Cheris was struck by the horrible thought that everything he had done to massacre his staff at Hellspin Fortress had burrowed into her sinews and would not be dislodged. But if the memory existed, it wasn’t in a form she could access directly.
“Besides,” Jedao said, “you probably know plenty of ways to kill people. I don’t know what they teach at Kel Academy these days, but I don’t imagine the state of the art stays still on that front.”
A memory tickled at her. “Didn’t you start out as a Shuos assassin?” Not to say she hadn’t killed her share of people, but Jedao sounded more cavalier about it. She’d known plenty of Kel like that, too, however.
“Yes, but I’m sure I’m out of date.”
The thought of assassins having expiration dates almost made her smile.
Shortly afterward, servitors brought in three trays, one large and two small. The servitors were of a variety she had never seen before, snakeforms with six vestigial wings. “The Nirai,” Jedao said, as if that explained everything. It probably did.
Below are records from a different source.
-- pv_equiv track=rewrite | github.com/ejfn/advent-of-code | 2021/25/day25.py | move_1d
-- ===== SOURCE A (Python) =====
-- def move_1d(arr, target='>'):
--     moved = False
--     cp = arr.copy()
--     for i, v in enumerate(cp):
--         next = i + 1 if i < len(cp) - 1 else 0
--         if v == target and cp[next] == '.':
--             arr[i] = '.'
--             arr[next] = v
--             moved = True
--     return moved
-- ===== SOURCE B (Python) =====
-- def move_1d(arr, target='>'):
--     n = len(arr)
--     cp = arr.copy()
--     new = []
--     for j in range(n):
--         c = cp[j]
--         prev = cp[j - 1] if j > 0 else cp[n - 1]
--         nxt = cp[j + 1] if j < n - 1 else cp[0]
--         if c == '.' and prev == target:
--             new.append(target)
--         elif c == target and nxt == '.':
--             new.append('.')
--         else:
--             new.append(c)
--     moved = new != cp
--     arr[:] = new
--     return moved
-- ===== Notes on version B (the rewrite author's own statement) =====
-- stated objective: alternative
-- what changed: B builds the next state functionally with a per-cell neighborhood rule (arrival/departure) and derives moved as 'state changed', instead of A's in-place pair swaps with a moved flag set inside the scan.
-- intended difference: When target is '.' and the array has a cyclically adjacent pair of '.' cells, A returns True although the array is left unchanged (its swap of '.' into '.' moves nothing); B returns False, the intended 'did anything move' answer. — e.g. on move_1d(["."], "."): A returns true, B returns false
import Mathlib
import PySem

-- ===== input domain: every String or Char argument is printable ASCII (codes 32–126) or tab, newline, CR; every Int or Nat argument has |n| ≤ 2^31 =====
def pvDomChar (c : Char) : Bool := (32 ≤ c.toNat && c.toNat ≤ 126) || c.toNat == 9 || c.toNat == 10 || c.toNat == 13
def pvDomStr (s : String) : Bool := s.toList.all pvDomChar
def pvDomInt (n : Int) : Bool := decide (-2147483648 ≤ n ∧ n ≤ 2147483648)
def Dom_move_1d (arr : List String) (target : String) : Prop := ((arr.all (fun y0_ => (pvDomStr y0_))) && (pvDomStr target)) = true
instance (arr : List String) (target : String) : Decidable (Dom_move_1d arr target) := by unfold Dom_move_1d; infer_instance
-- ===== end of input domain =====

-- B builds the next state with a per-cell neighborhood rule and reports moved = (state changed),
-- instead of A's in-place pair swaps; equivalence is about the RETURN value (both also leave the
-- list in the same final state, but that is not claimed here).

-- ===== PORT A =====
-- literal port of A: fold over enumerate(cp) carrying (arr, moved); all indices are in range,
-- so pyGetD/pySetD are exact here
def move_1d (arr : List String) (target : String) : Bool :=
  let cp := arr
  (((PySem.List.enumerate cp 0).foldl
      (fun (st : List String × Bool) (iv : Int × String) =>
        let i := iv.1
        let v := iv.2
        let next : Int := if i < (cp.length : Int) - 1 then i + 1 else 0
        if v == target && PySem.List.pyGetD cp next "" == "." then
          (PySem.List.pySetD (PySem.List.pySetD st.1 i ".") next v, true)
        else st)
      (arr, false))).2

-- ===== PORT B =====
-- literal port of Source B: build `new` cell by cell from cp's neighborhood, moved = (new != cp)
def move_1d_alt (arr : List String) (target : String) : Bool :=
  let n := arr.length
  let cp := arr
  let new := (List.range n).map (fun j =>
    let c := cp.getD j ""
    let prev := if 0 < j then cp.getD (j - 1) "" else cp.getD (n - 1) ""
    let nxt := if j < n - 1 then cp.getD (j + 1) "" else cp.getD 0 ""
    if c == "." && prev == target then target
    else if c == target && nxt == "." then "."
    else c)
  new != cp

-- ===== PRECONDITION & SPEC =====
-- When target is "." and the array has a cyclically adjacent pair of "." cells, A returns true
-- although the array is left unchanged (swapping "." into "." moves nothing); B returns false,
-- the intended "did anything move" answer.
def D_move_1d (arr : List String) (target : String) : Prop :=
  target = "." ∧ ∃ i ∈ List.range arr.length,
    arr.getD i "" = "." ∧ arr.getD ((i + 1) % arr.length) "" = "."
instance (arr : List String) (target : String) : Decidable (D_move_1d arr target) := by
  unfold D_move_1d; infer_instance

def Spec_move_1d (arr : List String) (target : String) (out : Bool) : Prop :=
  ¬ D_move_1d arr target → out = move_1d_alt arr target
instance (arr : List String) (target : String) (out : Bool) : Decidable (Spec_move_1d arr target out) := by
  unfold Spec_move_1d; infer_instance

def pvDiffWitness_move_1d : List String × String := (["."], ".")
def pvDiffWitnessOut_move_1d : Bool × Bool := (true, false)

-- ===== CLAIM (what is proved, stated in full; the proofs are below) =====
def Claim_unchanged_move_1d : Prop := ∀ (arr : List String) (target : String), Dom_move_1d arr target → Spec_move_1d arr target (move_1d arr target)
def Claim_changed_move_1d : Prop := Dom_move_1d (pvDiffWitness_move_1d.1) (pvDiffWitness_move_1d.2) ∧ D_move_1d (pvDiffWitness_move_1d.1) (pvDiffWitness_move_1d.2) ∧ move_1d (pvDiffWitness_move_1d.1) (pvDiffWitness_move_1d.2) = pvDiffWitnessOut_move_1d.1 ∧ move_1d_alt (pvDiffWitness_move_1d.1) (pvDiffWitness_move_1d.2) = pvDiffWitnessOut_move_1d.2 ∧ pvDiffWitnessOut_move_1d.1 ≠ pvDiffWitnessOut_move_1d.2
def Claim_exact_move_1d : Prop := ∀ (arr : List String) (target : String), Dom_move_1d arr target → D_move_1d arr target → move_1d arr target ≠ move_1d_alt arr target

-- ===== LEMMAS AND PROOFS =====

-- successor index with wrap-around, as a Nat
def pvNxt (n k : Nat) : Nat := if k < n - 1 then k + 1 else 0

theorem pvNxt_lt {n k : Nat} (h : k < n) : pvNxt n k < n := by
  unfold pvNxt; split <;> omega

theorem pvNxt_eq_mod {n k : Nat} (h : k < n) : pvNxt n k = (k + 1) % n := by
  unfold pvNxt; split
  · rw [Nat.mod_eq_of_lt]; omega
  · have : k + 1 = n := by omega
    simp [this]

-- the per-cell rule of port B
def pvG (cp : List String) (target : String) (j : Nat) : String :=
  let c := cp.getD j ""
  let prev := if 0 < j then cp.getD (j - 1) "" else cp.getD (cp.length - 1) ""
  let nxt := if j < cp.length - 1 then cp.getD (j + 1) "" else cp.getD 0 ""
  if c == "." && prev == target then target
  else if c == target && nxt == "." then "."
  else c

theorem move_1d_alt_eq (arr : List String) (target : String) :
    move_1d_alt arr target = ((List.range arr.length).map (pvG arr target) != arr) := rfl

-- A's fold: the Bool component is an `any`, independent of the list component
theorem pvFoldSnd (l : List (Int × String)) (p : Int × String → Bool)
    (g : List String → Int × String → List String) (a : List String) (m : Bool) :
    ((l.foldl (fun (st : List String × Bool) iv =>
        if p iv then (g st.1 iv, true) else st) (a, m))).2 = (m || l.any p) := by
  induction l generalizing a m with
  | nil => simp
  | cons x xs ih =>
    simp only [List.foldl_cons, List.any_cons]
    by_cases hx : p x = true
    · simp [hx, ih]
    · simp only [Bool.not_eq_true] at hx
      simp [hx, ih]

-- characterization of A
theorem move_1d_iff (arr : List String) (target : String) :
    move_1d arr target = true ↔
      ∃ k, k < arr.length ∧ arr.getD k "" = target ∧ arr.getD (pvNxt arr.length k) "" = "." := by
  unfold move_1d
  rw [pvFoldSnd (p := fun iv =>
        iv.2 == target && PySem.List.pyGetD arr (if iv.1 < (arr.length : Int) - 1 then iv.1 + 1 else 0) "" == ".")
      (g := fun a iv =>
        PySem.List.pySetD (PySem.List.pySetD a iv.1 ".")
          (if iv.1 < (arr.length : Int) - 1 then iv.1 + 1 else 0) iv.2)]
  simp only [Bool.false_or, List.any_eq_true]
  constructor
  · rintro ⟨iv, hmem, hp⟩
    rw [PySem.List.mem_enumerate_iff] at hmem
    obtain ⟨k, hk, rfl⟩ := hmem
    simp only [zero_add] at hp ⊢
    refine ⟨k, hk, ?_, ?_⟩
    · have := (Bool.and_eq_true _ _).mp hp |>.1
      have h1 : arr.getD k "" = arr[k] := List.getD_eq_getElem _ _ hk
      rw [h1]; exact beq_iff_eq.mp this
    · have h2 := (Bool.and_eq_true _ _).mp hp |>.2
      by_cases hlt : (k : Int) < (arr.length : Int) - 1
      · have hk1 : k < arr.length - 1 := by omega
        rw [if_pos hlt] at h2
        have : ((k : Int) + 1) = ((k + 1 : Nat) : Int) := by push_cast; ring
        rw [this, PySem.List.pyGetD_natCast] at h2
        rw [pvNxt, if_pos hk1]
        exact beq_iff_eq.mp h2
      · have hk1 : ¬ k < arr.length - 1 := by omega
        rw [if_neg hlt] at h2
        have : (0 : Int) = ((0 : Nat) : Int) := rfl
        rw [this, PySem.List.pyGetD_natCast] at h2
        rw [pvNxt, if_neg hk1]
        exact beq_iff_eq.mp h2
  · rintro ⟨k, hk, ht, hd⟩
    refine ⟨((k : Int), arr[k]), ?_, ?_⟩
    · rw [PySem.List.mem_enumerate_iff]
      exact ⟨k, hk, by simp⟩
    · simp only
      have h1 : arr[k] = arr.getD k "" := (List.getD_eq_getElem _ _ hk).symm
      rw [h1, ht]
      simp only [beq_self_eq_true, Bool.true_and]
      by_cases hlt : (k : Int) < (arr.length : Int) - 1
      · have hk1 : k < arr.length - 1 := by omega
        rw [if_pos hlt]
        have : ((k : Int) + 1) = ((k + 1 : Nat) : Int) := by push_cast; ring
        rw [this, PySem.List.pyGetD_natCast]
        rw [pvNxt, if_pos hk1] at hd
        exact beq_iff_eq.mpr hd
      · have hk1 : ¬ k < arr.length - 1 := by omega
        rw [if_neg hlt]
        have : (0 : Int) = ((0 : Nat) : Int) := rfl
        rw [this, PySem.List.pyGetD_natCast]
        rw [pvNxt, if_neg hk1] at hd
        exact beq_iff_eq.mpr hd

-- characterization of B
theorem move_1d_alt_iff (arr : List String) (target : String) :
    move_1d_alt arr target = true ↔
      ∃ j, j < arr.length ∧ pvG arr target j ≠ arr.getD j "" := by
  rw [move_1d_alt_eq]
  rw [bne_iff_ne]
  constructor
  · intro hne
    by_contra hall
    push Not at hall
    apply hne
    apply List.ext_getElem
    · simp
    · intro j h1 h2
      simp only [List.getElem_map, List.getElem_range]
      simp only [List.length_map, List.length_range] at h1
      have := hall j h1
      rw [List.getD_eq_getElem _ _ h1] at this
      exact this
  · rintro ⟨j, hj, hne⟩ heq
    apply hne
    have : ((List.range arr.length).map (pvG arr target)).getD j "" = arr.getD j "" := by rw [heq]
    rwa [List.getD_eq_getElem _ _ (by simp [hj]), List.getElem_map, List.getElem_range] at this

-- B is false whenever target = "."
-- predecessor index with wrap-around
def pvPrv (n j : Nat) : Nat := if 0 < j then j - 1 else n - 1

theorem pvPrv_lt {n j : Nat} (h : j < n) : pvPrv n j < n := by
  unfold pvPrv; split <;> omega

theorem pvNxt_pvPrv {n j : Nat} (h : j < n) : pvNxt n (pvPrv n j) = j := by
  unfold pvNxt pvPrv; split <;> split <;> omega

theorem pvPrv_pvNxt {n k : Nat} (h : k < n) : pvPrv n (pvNxt n k) = k := by
  unfold pvNxt pvPrv; split <;> split <;> omega

-- rewrite pvG's prev/next selectors through pvPrv/pvNxt
theorem pvG_eq (arr : List String) (target : String) (j : Nat) :
    pvG arr target j =
      (if arr.getD j "" == "." && arr.getD (pvPrv arr.length j) "" == target then target
       else if arr.getD j "" == target && arr.getD (pvNxt arr.length j) "" == "." then "."
       else arr.getD j "") := by
  unfold pvG pvPrv pvNxt
  by_cases h1 : 0 < j <;> by_cases h2 : j < arr.length - 1 <;> simp [h1, h2]

theorem pvG_dot (arr : List String) (j : Nat) : pvG arr "." j = arr.getD j "" := by
  rw [pvG_eq]
  split
  · next h => exact (beq_iff_eq.mp (Bool.and_eq_true _ _ |>.mp h).1).symm
  · split
    · next h => exact (beq_iff_eq.mp (Bool.and_eq_true _ _ |>.mp h).1).symm
    · rfl

theorem move_1d_alt_dot (arr : List String) : move_1d_alt arr "." = false := by
  by_contra h
  rw [Bool.not_eq_false, move_1d_alt_iff] at h
  obtain ⟨j, hj, hne⟩ := h
  exact hne (pvG_dot arr j)

theorem main_equiv (arr : List String) (target : String) (hD : ¬ D_move_1d arr target) :
    move_1d arr target = move_1d_alt arr target := by
  by_cases ht : target = "."
  · subst ht
    rw [move_1d_alt_dot]
    by_contra h
    rw [Bool.not_eq_false, move_1d_iff] at h
    obtain ⟨k, hk, h1, h2⟩ := h
    apply hD
    refine ⟨rfl, k, List.mem_range.mpr hk, h1, ?_⟩
    rwa [← pvNxt_eq_mod hk]
  · -- target ≠ ".": both sides are equivalent to the same existential
    have hiff : (move_1d arr target = true) ↔ (move_1d_alt arr target = true) := by
      rw [move_1d_iff, move_1d_alt_iff]
      constructor
      · rintro ⟨k, hk, hkt, hkd⟩
        refine ⟨pvNxt arr.length k, pvNxt_lt hk, ?_⟩
        rw [pvG_eq]
        have hcond : ((arr.getD (pvNxt arr.length k) "" == ".") &&
            (arr.getD (pvPrv arr.length (pvNxt arr.length k)) "" == target)) = true := by
          rw [pvPrv_pvNxt hk, hkd, hkt]
          simp
        rw [if_pos hcond, hkd]
        intro hcontra
        exact ht hcontra
      · rintro ⟨j, hj, hne⟩
        rw [pvG_eq] at hne
        by_cases hb1 : ((arr.getD j "" == ".") && (arr.getD (pvPrv arr.length j) "" == target)) = true
        · -- arrival at j: witness is its predecessor
          obtain ⟨hc, hp⟩ := Bool.and_eq_true _ _ |>.mp hb1
          refine ⟨pvPrv arr.length j, pvPrv_lt hj, beq_iff_eq.mp hp, ?_⟩
          rw [pvNxt_pvPrv hj]
          exact beq_iff_eq.mp hc
        · simp only [Bool.not_eq_true] at hb1
          rw [if_neg (ne_true_of_eq_false hb1)] at hne
          by_cases hb2 : ((arr.getD j "" == target) && (arr.getD (pvNxt arr.length j) "" == ".")) = true
          · obtain ⟨hc, hn⟩ := Bool.and_eq_true _ _ |>.mp hb2
            exact ⟨j, hj, beq_iff_eq.mp hc, beq_iff_eq.mp hn⟩
          · simp only [Bool.not_eq_true] at hb2
            rw [if_neg (ne_true_of_eq_false hb2)] at hne
            exact absurd rfl hne
    cases hA : move_1d arr target <;> cases hB : move_1d_alt arr target <;> simp_all

-- ===== VERDICT (by name: the statement is the Claim_ definition above) =====
theorem move_1d_spec : Claim_unchanged_move_1d := by
  intro arr target _ hD
  exact main_equiv arr target hD

theorem move_1d_changed : Claim_changed_move_1d := by
  unfold Claim_changed_move_1d; decide

theorem move_1d_tight : Claim_exact_move_1d := by
  intro arr target _ hD
  obtain ⟨ht, i, hi, h1, h2⟩ := hD
  subst ht
  rw [move_1d_alt_dot]
  rw [Ne, Bool.eq_false_iff, Ne, Bool.not_eq_true, Bool.not_eq_false, move_1d_iff]
  have hi' := List.mem_range.mp hi
  exact ⟨i, hi', h1, by rwa [pvNxt_eq_mod hi']⟩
Cheris acknowledged the servitors with a polite nod. She would have liked to chat with them, but she had work to do, and she was sure they did, too. They chirruped in a friendly fashion before heading out.
The trays contained settings for two people, not one, with common dishes on the large tray. Jedao’s bowl was made of beaten metal with the Deuce of Gears engraved into it. The bowl and accompanying plates were empty. A swirling mist filled his cup, like a captive scrap of cloud.
“At least they’re not wasting perfectly good whiskey on me,” Jedao said, but he sounded like he wished they would. “You’re wondering if I need nourishment. The answer is no, but I suppose they felt protocol demanded it.”
“Did you eat with your soldiers?” Cheris asked. It was a dangerous question, but that was true of everything she could ask.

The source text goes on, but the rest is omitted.